On Nov 2, 2016, at 10:02 AM, lferry007 notifications@github.com wrote:

Hi all, We've updated the code and you can have a try. If there is still a problem, feel free to contact us. Thanks!

— You are receiving this because you were mentioned. Reply to this email directly, view it on GitHub, or mute the thread.

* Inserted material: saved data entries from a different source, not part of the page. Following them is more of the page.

-- pv_equiv track=rewrite | github.com/Eusha-Kayenat/CSE-Lab-Works | CSE 111/Lab 2/Classworks/Task 6.py | correct_capitalization
-- ===== SOURCE A (Python) =====
-- def correct_capitalization(text):
--     text = list(text)
--     if text:
--         text[0] = text[0].upper()
--     for i in range(1, len(text)):
--         if text[i - 1] in ['.', '!', '?']:
--             text[i] = text[i].upper()
--         elif text[i] == 'i' and (i == 0 or text[i-1] != "'"):
--             text[i] = 'I'
--     return ''.join(text)
-- ===== SOURCE B (Python) =====
-- import re
--
--
-- def correct_capitalization(text):
--     # Pass 1: uppercase the first character and each character immediately
--     # following '.', '!' or '?' (zero-width lookbehind keeps the punctuation).
--     text = re.sub(r"(?:(?<=[.!?])|^).", lambda m: m.group(0).upper(), text)
--     # Pass 2: uppercase every 'i' not preceded by an apostrophe.
--     return re.sub(r"(?<!')i", "I", text)
-- ===== Notes on version B (the rewrite author's own statement) =====
-- stated objective: idiomatic
-- what changed: Replaces the in-place index loop over a char list with two regex substitutions (one uppercases the first character and each character immediately after sentence-ending punctuation, the other uppercases each lowercase letter i not preceded by an apostrophe); the C regex engine replaces the per-character Python loop, a constant-factor speedup.
import Mathlib
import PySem

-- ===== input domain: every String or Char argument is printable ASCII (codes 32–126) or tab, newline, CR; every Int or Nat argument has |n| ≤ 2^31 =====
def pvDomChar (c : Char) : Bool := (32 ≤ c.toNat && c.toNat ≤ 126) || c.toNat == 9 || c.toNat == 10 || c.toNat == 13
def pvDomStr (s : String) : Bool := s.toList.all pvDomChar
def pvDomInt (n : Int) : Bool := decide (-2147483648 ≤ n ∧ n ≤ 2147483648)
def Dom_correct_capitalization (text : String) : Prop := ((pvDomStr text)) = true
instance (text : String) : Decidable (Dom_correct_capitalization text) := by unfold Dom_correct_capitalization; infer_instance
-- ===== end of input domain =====

-- B replaces A's in-place index loop with two regex-style substitution passes (more idiomatic); return values proved equal.

-- ===== PORT A =====
-- A: text = list(text); uppercase text[0]; index loop mutating the list in place.
-- Indices i in range(1, len) are always in bounds, so getD's default is never read.
def correct_capitalization (text : String) : String :=
  let l : List Char := text.toList
  let l1 : List Char :=
    match l with
    | [] => []
    | c :: rest => PySem.Chars.upperChar c :: rest
  let l2 : List Char :=
    (List.range' 1 (l1.length - 1)).foldl (fun acc i =>
      if acc.getD (i - 1) ' ' ∈ (['.', '!', '?'] : List Char) then
        acc.set i (PySem.Chars.upperChar (acc.getD i ' '))
      else if acc.getD i ' ' = 'i' ∧ (i = 0 ∨ acc.getD (i - 1) ' ' ≠ '\'') then
        acc.set i 'I'
      else acc) l1
  String.ofList l2

-- ===== PORT B =====
-- Hand port of Source B's two re.sub passes (exact for these patterns on any string):
-- pass 1 is `(?:(?<=[.!?])|^).` with .upper() — the lookbehind reads the ORIGINAL
-- previous character (re.sub matches on the input string), so the tail recursion
-- threads the original char as `prev`; `.` never matches '\n', but upper('\n') = '\n'
-- so uppercasing unconditionally is exact.
def cc_sub1_tail (prev : Char) : List Char → List Char
  | [] => []
  | c :: rest =>
      (if prev ∈ (['.', '!', '?'] : List Char) then PySem.Chars.upperChar c else c)
        :: cc_sub1_tail c rest

def cc_sub1 : List Char → List Char
  | [] => []
  | c :: rest => PySem.Chars.upperChar c :: cc_sub1_tail c rest

-- pass 2 is `(?<!')i` → "I": at the string start the lookbehind fails (prev = none).
def cc_sub2 (prev : Option Char) : List Char → List Char
  | [] => []
  | c :: rest =>
      (if c = 'i' ∧ prev ≠ some '\'' then 'I' else c) :: cc_sub2 (some c) rest

def correct_capitalization_alt (text : String) : String :=
  String.ofList (cc_sub2 none (cc_sub1 text.toList))

-- ===== PRECONDITION & SPEC =====
def Spec_correct_capitalization (text : String) (out : String) : Prop := out = correct_capitalization_alt text
instance (text : String) (out : String) : Decidable (Spec_correct_capitalization text out) := by unfold Spec_correct_capitalization; infer_instance

-- ===== CLAIM (what is proved, stated in full; the proofs are below) =====
def Claim_equal_correct_capitalization : Prop := ∀ (text : String), Dom_correct_capitalization text → Spec_correct_capitalization text (correct_capitalization text)

-- ===== LEMMAS AND PROOFS =====

-- Canonical form both ports are reduced to: the transformed char at each position
-- as a function of the ORIGINAL previous char and the ORIGINAL current char.
def ccF (p c : Char) : Char :=
  if p ∈ (['.', '!', '?'] : List Char) then PySem.Chars.upperChar c
  else if c = 'i' ∧ p ≠ '\'' then 'I' else c

def ccGo (p : Char) : List Char → List Char
  | [] => []
  | c :: rest => ccF p c :: ccGo c rest

def ccSpec : List Char → List Char
  | [] => []
  | c :: rest => PySem.Chars.upperChar c :: ccGo c rest

-- upperChar only moves 'a'..'z' to 'A'..'Z'
theorem upperChar_eq_sym (c d : Char) (hd : d.toNat < 65) :
    PySem.Chars.upperChar c = d ↔ c = d := by
  unfold PySem.Chars.upperChar PySem.Chars.islower
  by_cases h : 'a' ≤ c ∧ c ≤ 'z'
  · have h97 : 97 ≤ c.toNat := h.1
    have h122 : c.toNat ≤ 122 := h.2
    have hv : (Char.ofNat (c.toNat - 32)).toNat = c.toNat - 32 := by
      rw [Char.toNat_ofNat, if_pos (Or.inl (by omega))]
    rw [if_pos (by simp [h.1, h.2])]
    constructor
    · intro he
      exfalso
      have := congrArg Char.toNat he
      rw [hv] at this
      omega
    · intro he
      exfalso
      have := congrArg Char.toNat he
      omega
  · rw [if_neg (by simp only [Bool.and_eq_true, decide_eq_true_eq]; exact h)]

theorem upperChar_ne_i (c : Char) : PySem.Chars.upperChar c ≠ 'i' := by
  unfold PySem.Chars.upperChar PySem.Chars.islower
  by_cases h : 'a' ≤ c ∧ c ≤ 'z'
  · have h97 : 97 ≤ c.toNat := h.1
    have h122 : c.toNat ≤ 122 := h.2
    have hv : (Char.ofNat (c.toNat - 32)).toNat = c.toNat - 32 := by
      rw [Char.toNat_ofNat, if_pos (Or.inl (by omega))]
    rw [if_pos (by simp [h.1, h.2])]
    intro he
    have := congrArg Char.toNat he
    rw [hv] at this
    simp only [show ('i' : Char).toNat = 105 from rfl] at this
    omega
  · rw [if_neg (by simp only [Bool.and_eq_true, decide_eq_true_eq]; exact h)]
    intro he
    exact h ⟨by rw [he]; decide, by rw [he]; decide⟩

-- classification preserved by upperChar: punctuation and apostrophe tests agree
theorem upperChar_mem_punct (c : Char) :
    (PySem.Chars.upperChar c ∈ (['.', '!', '?'] : List Char)) ↔
      (c ∈ (['.', '!', '?'] : List Char)) := by
  simp only [List.mem_cons, List.not_mem_nil, or_false]
  rw [upperChar_eq_sym c '.' (by decide), upperChar_eq_sym c '!' (by decide),
    upperChar_eq_sym c '?' (by decide)]

theorem upperChar_eq_quote (c : Char) :
    (PySem.Chars.upperChar c = '\'') ↔ (c = '\'') :=
  upperChar_eq_sym c '\'' (by decide)

def clsEq (a b : Char) : Prop :=
  ((a ∈ (['.', '!', '?'] : List Char)) ↔ (b ∈ (['.', '!', '?'] : List Char))) ∧
    ((a = '\'') ↔ (b = '\''))

theorem clsEq_upper (c : Char) : clsEq (PySem.Chars.upperChar c) c :=
  ⟨upperChar_mem_punct c, upperChar_eq_quote c⟩

theorem clsEq_ccF (p c : Char) : clsEq (ccF p c) c := by
  unfold ccF
  split
  · exact clsEq_upper c
  · split
    · rename_i h
      rw [h.1]
      exact ⟨by decide, by decide⟩
    · exact ⟨Iff.rfl, Iff.rfl⟩

-- B equals the canonical form --------------------------------------------------

theorem sub2_sub1_tail (rest : List Char) : ∀ (p q : Char), (q = '\'' ↔ p = '\'') →
    cc_sub2 (some q) (cc_sub1_tail p rest) = ccGo p rest := by
  induction rest with
  | nil => intro p q _; rfl
  | cons c rest ih =>
    intro p q hq
    unfold cc_sub1_tail cc_sub2 ccGo ccF
    by_cases hp : p ∈ (['.', '!', '?'] : List Char)
    · simp only [if_pos hp]
      have hni : ¬(PySem.Chars.upperChar c = 'i' ∧ (some q : Option Char) ≠ some '\'') := by
        intro h; exact upperChar_ne_i c h.1
      rw [if_neg hni]
      congr 1
      exact ih c (PySem.Chars.upperChar c) (upperChar_eq_quote c)
    · simp only [if_neg hp]
      have hc : (c = 'i' ∧ (some q : Option Char) ≠ some '\'') ↔ (c = 'i' ∧ p ≠ '\'') := by
        simp only [ne_eq, Option.some.injEq]
        constructor
        · rintro ⟨h1, h2⟩; exact ⟨h1, fun h => h2 (hq.mpr h)⟩
        · rintro ⟨h1, h2⟩; exact ⟨h1, fun h => h2 (hq.mp h)⟩
      rw [if_congr hc rfl rfl]
      congr 1
      exact ih c c Iff.rfl

theorem alt_eq_ccSpec (l : List Char) : cc_sub2 none (cc_sub1 l) = ccSpec l := by
  cases l with
  | nil => rfl
  | cons c rest =>
    unfold cc_sub1 cc_sub2 ccSpec
    have hni : ¬(PySem.Chars.upperChar c = 'i' ∧ (none : Option Char) ≠ some '\'') := by
      intro h; exact upperChar_ne_i c h.1
    rw [if_neg hni]
    congr 1
    exact sub2_sub1_tail rest c (PySem.Chars.upperChar c) (upperChar_eq_quote c)

-- lengths and pointwise characterisation of the canonical form ------------------

theorem ccGo_length (l : List Char) : ∀ p, (ccGo p l).length = l.length := by
  induction l with
  | nil => intro p; rfl
  | cons c rest ih => intro p; simp [ccGo, ih c]

theorem ccSpec_length (l : List Char) : (ccSpec l).length = l.length := by
  cases l with
  | nil => rfl
  | cons c rest => simp [ccSpec, ccGo_length]

theorem ccGo_getD (l : List Char) : ∀ (p : Char) (k : Nat), k < l.length →
    (ccGo p l).getD k ' ' = ccF ((p :: l).getD k ' ') (l.getD k ' ') := by
  induction l with
  | nil => intro p k hk; simp at hk
  | cons c rest ih =>
    intro p k hk
    cases k with
    | zero => rfl
    | succ k =>
      simp only [ccGo, List.getD_cons_succ]
      exact ih c k (by simpa using hk)

theorem ccSpec_getD_succ (l : List Char) (k : Nat) (hk : k + 1 < l.length) :
    (ccSpec l).getD (k + 1) ' ' = ccF (l.getD k ' ') (l.getD (k + 1) ' ') := by
  cases l with
  | nil => simp at hk
  | cons c rest =>
    simp only [ccSpec, List.getD_cons_succ]
    exact ccGo_getD rest c k (by simpa using hk)

theorem ccSpec_clsEq (l : List Char) (k : Nat) (hk : k < l.length) :
    clsEq ((ccSpec l).getD k ' ') (l.getD k ' ') := by
  cases l with
  | nil => simp at hk
  | cons c rest =>
    cases k with
    | zero => exact clsEq_upper c
    | succ k =>
      simp only [ccSpec, List.getD_cons_succ]
      rw [ccGo_getD rest c k (by simpa using hk)]
      exact clsEq_ccF _ _

-- A's loop reaches the canonical form -------------------------------------------

theorem loopA (l : List Char) : ∀ (n j : Nat), 1 ≤ j → l.length - j = n →
    (List.range' j n).foldl (fun acc i =>
      if acc.getD (i - 1) ' ' ∈ (['.', '!', '?'] : List Char) then
        acc.set i (PySem.Chars.upperChar (acc.getD i ' '))
      else if acc.getD i ' ' = 'i' ∧ (i = 0 ∨ acc.getD (i - 1) ' ' ≠ '\'') then
        acc.set i 'I'
      else acc) ((ccSpec l).take j ++ l.drop j) = ccSpec l := by
  intro n
  induction n with
  | zero =>
    intro j hj hn
    have hge : l.length ≤ j := by omega
    simp only [List.range'_zero, List.foldl_nil]
    rw [List.drop_eq_nil_of_le hge, List.take_of_length_le (by rw [ccSpec_length]; exact hge),
      List.append_nil]
  | succ n ih =>
    intro j hj hn
    have hjl : j < l.length := by omega
    have hjs : j < (ccSpec l).length := by rw [ccSpec_length]; exact hjl
    set S := ccSpec l with hS
    have htl : ((S.take j) : List Char).length = j := by
      rw [List.length_take]; omega
    -- the accumulator's reads
    have hread_prev : (S.take j ++ l.drop j).getD (j - 1) ' ' = S.getD (j - 1) ' ' := by
      rw [List.getD_append _ _ _ _ (by omega)]
      rw [List.getD, List.getD, List.getElem?_take_of_lt (by omega)]
    have hdropc : l.drop j = l.getD j ' ' :: l.drop (j + 1) := by
      rw [List.getD_eq_getElem l ' ' hjl]
      exact List.drop_eq_getElem_cons hjl
    have hread_cur : (S.take j ++ l.drop j).getD j ' ' = l.getD j ' ' := by
      rw [List.getD_append_right _ _ _ _ (by omega), htl]
      simp [hdropc]
    -- conditions agree with the original chars
    have hcls : clsEq (S.getD (j - 1) ' ') (l.getD (j - 1) ' ') :=
      ccSpec_clsEq l (j - 1) (by omega)
    -- one step of the loop produces take (j+1) ++ drop (j+1)
    have hstep :
        (if (S.take j ++ l.drop j).getD (j - 1) ' ' ∈ (['.', '!', '?'] : List Char) then
          (S.take j ++ l.drop j).set j (PySem.Chars.upperChar ((S.take j ++ l.drop j).getD j ' '))
        else if (S.take j ++ l.drop j).getD j ' ' = 'i' ∧
            (j = 0 ∨ (S.take j ++ l.drop j).getD (j - 1) ' ' ≠ '\'') then
          (S.take j ++ l.drop j).set j 'I'
        else (S.take j ++ l.drop j)) = S.take (j + 1) ++ l.drop (j + 1) := by
      have hset : ∀ v : Char, (S.take j ++ l.drop j).set j v = S.take j ++ v :: l.drop (j + 1) := by
        intro v
        rw [hdropc, List.set_append_right _ _ (by omega), htl]
        simp
      have htake1 : S.take (j + 1) = S.take j ++ [S.getD j ' '] := by
        rw [List.getD_eq_getElem S ' ' hjs]
        exact List.take_succ_eq_append_getElem hjs
      have hSj : S.getD j ' ' = ccF (l.getD (j - 1) ' ') (l.getD j ' ') := by
        have hj1 : (j - 1) + 1 = j := by omega
        rw [hS]
        rw [← hj1]
        exact ccSpec_getD_succ l (j - 1) (by omega)
      rw [hread_prev, hread_cur, htake1, List.append_assoc, List.singleton_append]
      by_cases hp : l.getD (j - 1) ' ' ∈ (['.', '!', '?'] : List Char)
      · rw [if_pos (hcls.1.mpr hp), hset]
        congr 2
        rw [hSj]; unfold ccF; rw [if_pos hp]
      · rw [if_neg (fun h => hp (hcls.1.mp h))]
        by_cases hi : l.getD j ' ' = 'i' ∧ l.getD (j - 1) ' ' ≠ '\''
        · rw [if_pos ⟨hi.1, Or.inr (fun h => hi.2 (hcls.2.mp h))⟩, hset]
          congr 2
          rw [hSj]; unfold ccF; rw [if_neg hp, if_pos hi]
        · rw [if_neg (by
            rintro ⟨h1, h2⟩
            rcases h2 with h2 | h2
            · omega
            · exact hi ⟨h1, fun h => h2 (hcls.2.mpr h)⟩)]
          have : ccF (l.getD (j - 1) ' ') (l.getD j ' ') = l.getD j ' ' := by
            unfold ccF; rw [if_neg hp, if_neg hi]
          rw [hSj, this, ← hdropc]
    rw [List.range'_succ, List.foldl_cons, hstep]
    exact ih (j + 1) (by omega) (by omega)

theorem portA_eq_ccSpec (l : List Char) :
    (List.range' 1 ((match l with
        | [] => ([] : List Char)
        | c :: rest => PySem.Chars.upperChar c :: rest).length - 1)).foldl
      (fun acc i =>
        if acc.getD (i - 1) ' ' ∈ (['.', '!', '?'] : List Char) then
          acc.set i (PySem.Chars.upperChar (acc.getD i ' '))
        else if acc.getD i ' ' = 'i' ∧ (i = 0 ∨ acc.getD (i - 1) ' ' ≠ '\'') then
          acc.set i 'I'
        else acc)
      (match l with
        | [] => ([] : List Char)
        | c :: rest => PySem.Chars.upperChar c :: rest) = ccSpec l := by
  cases l with
  | nil => rfl
  | cons c rest =>
    have h1 : (PySem.Chars.upperChar c :: rest) = (ccSpec (c :: rest)).take 1 ++ (c :: rest).drop 1 := by
      simp [ccSpec]
    have hm : (match c :: rest with
        | [] => ([] : List Char)
        | c :: rest => PySem.Chars.upperChar c :: rest) = PySem.Chars.upperChar c :: rest := rfl
    rw [hm, h1]
    have h2 : (List.take 1 (ccSpec (c :: rest)) ++ List.drop 1 (c :: rest)).length - 1
        = (c :: rest).length - 1 := by
      simp [ccSpec]
    rw [h2]
    exact loopA (c :: rest) ((c :: rest).length - 1) 1 (le_refl 1) rfl

-- ===== VERDICT (by name: the statement is the Claim_ definition above) =====
theorem correct_capitalization_spec : Claim_equal_correct_capitalization := by
  intro text _
  unfold Spec_correct_capitalization correct_capitalization correct_capitalization_alt
  rw [alt_eq_ccSpec]
  simp only []
  rw [portA_eq_ccSpec]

spamcatcher345 commented 8 years ago

I can confirm from my side that the same file produces meaningful output after updating.

Awesome!

Thanks very much @lferry007 !!

=====================UPDATE 20161102 ==============================

root@blah-VirtualBox:/media/sf_Share/50k_points_master_data/For_help# md5sum 50k_500c_1000i_points.txt 32f71633ef2a83764258c0378e9906b5 50k_500c_1000i_points.txt

root@blah-VirtualBox:/media/sf_Share/50k_points_master_data/For_help# ./LargeVis -input 50k_500c_1000i_points.txt -output 50k_2d -samples 10 Reading input file 50k_500c_1000i_points.txt ...... Done. Total vertices : 50000 Dimension : 64 Normalizing ...... Done. Running ANNOY ...... Done. Running propagation 3/3 Test knn accuracy : 94.87% Computing similarities ...... Done. Fitting model Alpha: 0.007901 Progress: 99.210%

root@blah-VirtualBox:/media/sf_Share/50k_points_master_data/For_help# head 50k_2d 50000 2 -126.974144 31.734627 0.011018 0.004690 0.004896 0.003125 0.004526 0.002717 0.005311 0.003130 0.003361 0.000967 0.006694 0.003260 0.003402 -0.003218 0.005849 -0.003446

================Updated to new version=================

root@blah-VirtualBox:/media/sf_Share/50k_points_master_data/For_help# md5sum 50k_500c_1000i_points.txt 32f71633ef2a83764258c0378e9906b5 50k_500c_1000i_points.txt

root@blah-VirtualBox:/media/sf_Share/50k_points_master_data/For_help# ./Largevis -input 50k_500c_1000i_points.txt -output 50k_2d -samples 10 Reading input file 50k_500c_1000i_points.txt ...... Done. Total vertices : 50000 Dimension : 64 Normalizing ...... Done. Running ANNOY ...... Done. Running propagation 3/3 Test knn accuracy : 99.91% Computing similarities ...... Done. Fitting model Alpha: 0.007901 Progress: 99.210%

root@blah-VirtualBox:/media/sf_Share/50k_points_master_data/For_help# head 50k_2d 50000 2 1.729691 -6.422237 -10.387295 1.105057 -10.262017 4.892396 -8.165269 7.217187 -1.564149 -9.366737 7.682181 -4.121569 -4.760568 13.656388 -4.644851 -8.798579 2.579137 10.852392

lferry007 commented 8 years ago

@spamcatcher345 Glad to know it works! Thanks!

Jian

bmschmidt commented 8 years ago

This fixes the outlier problem on my previously-broken test data as well. Thanks!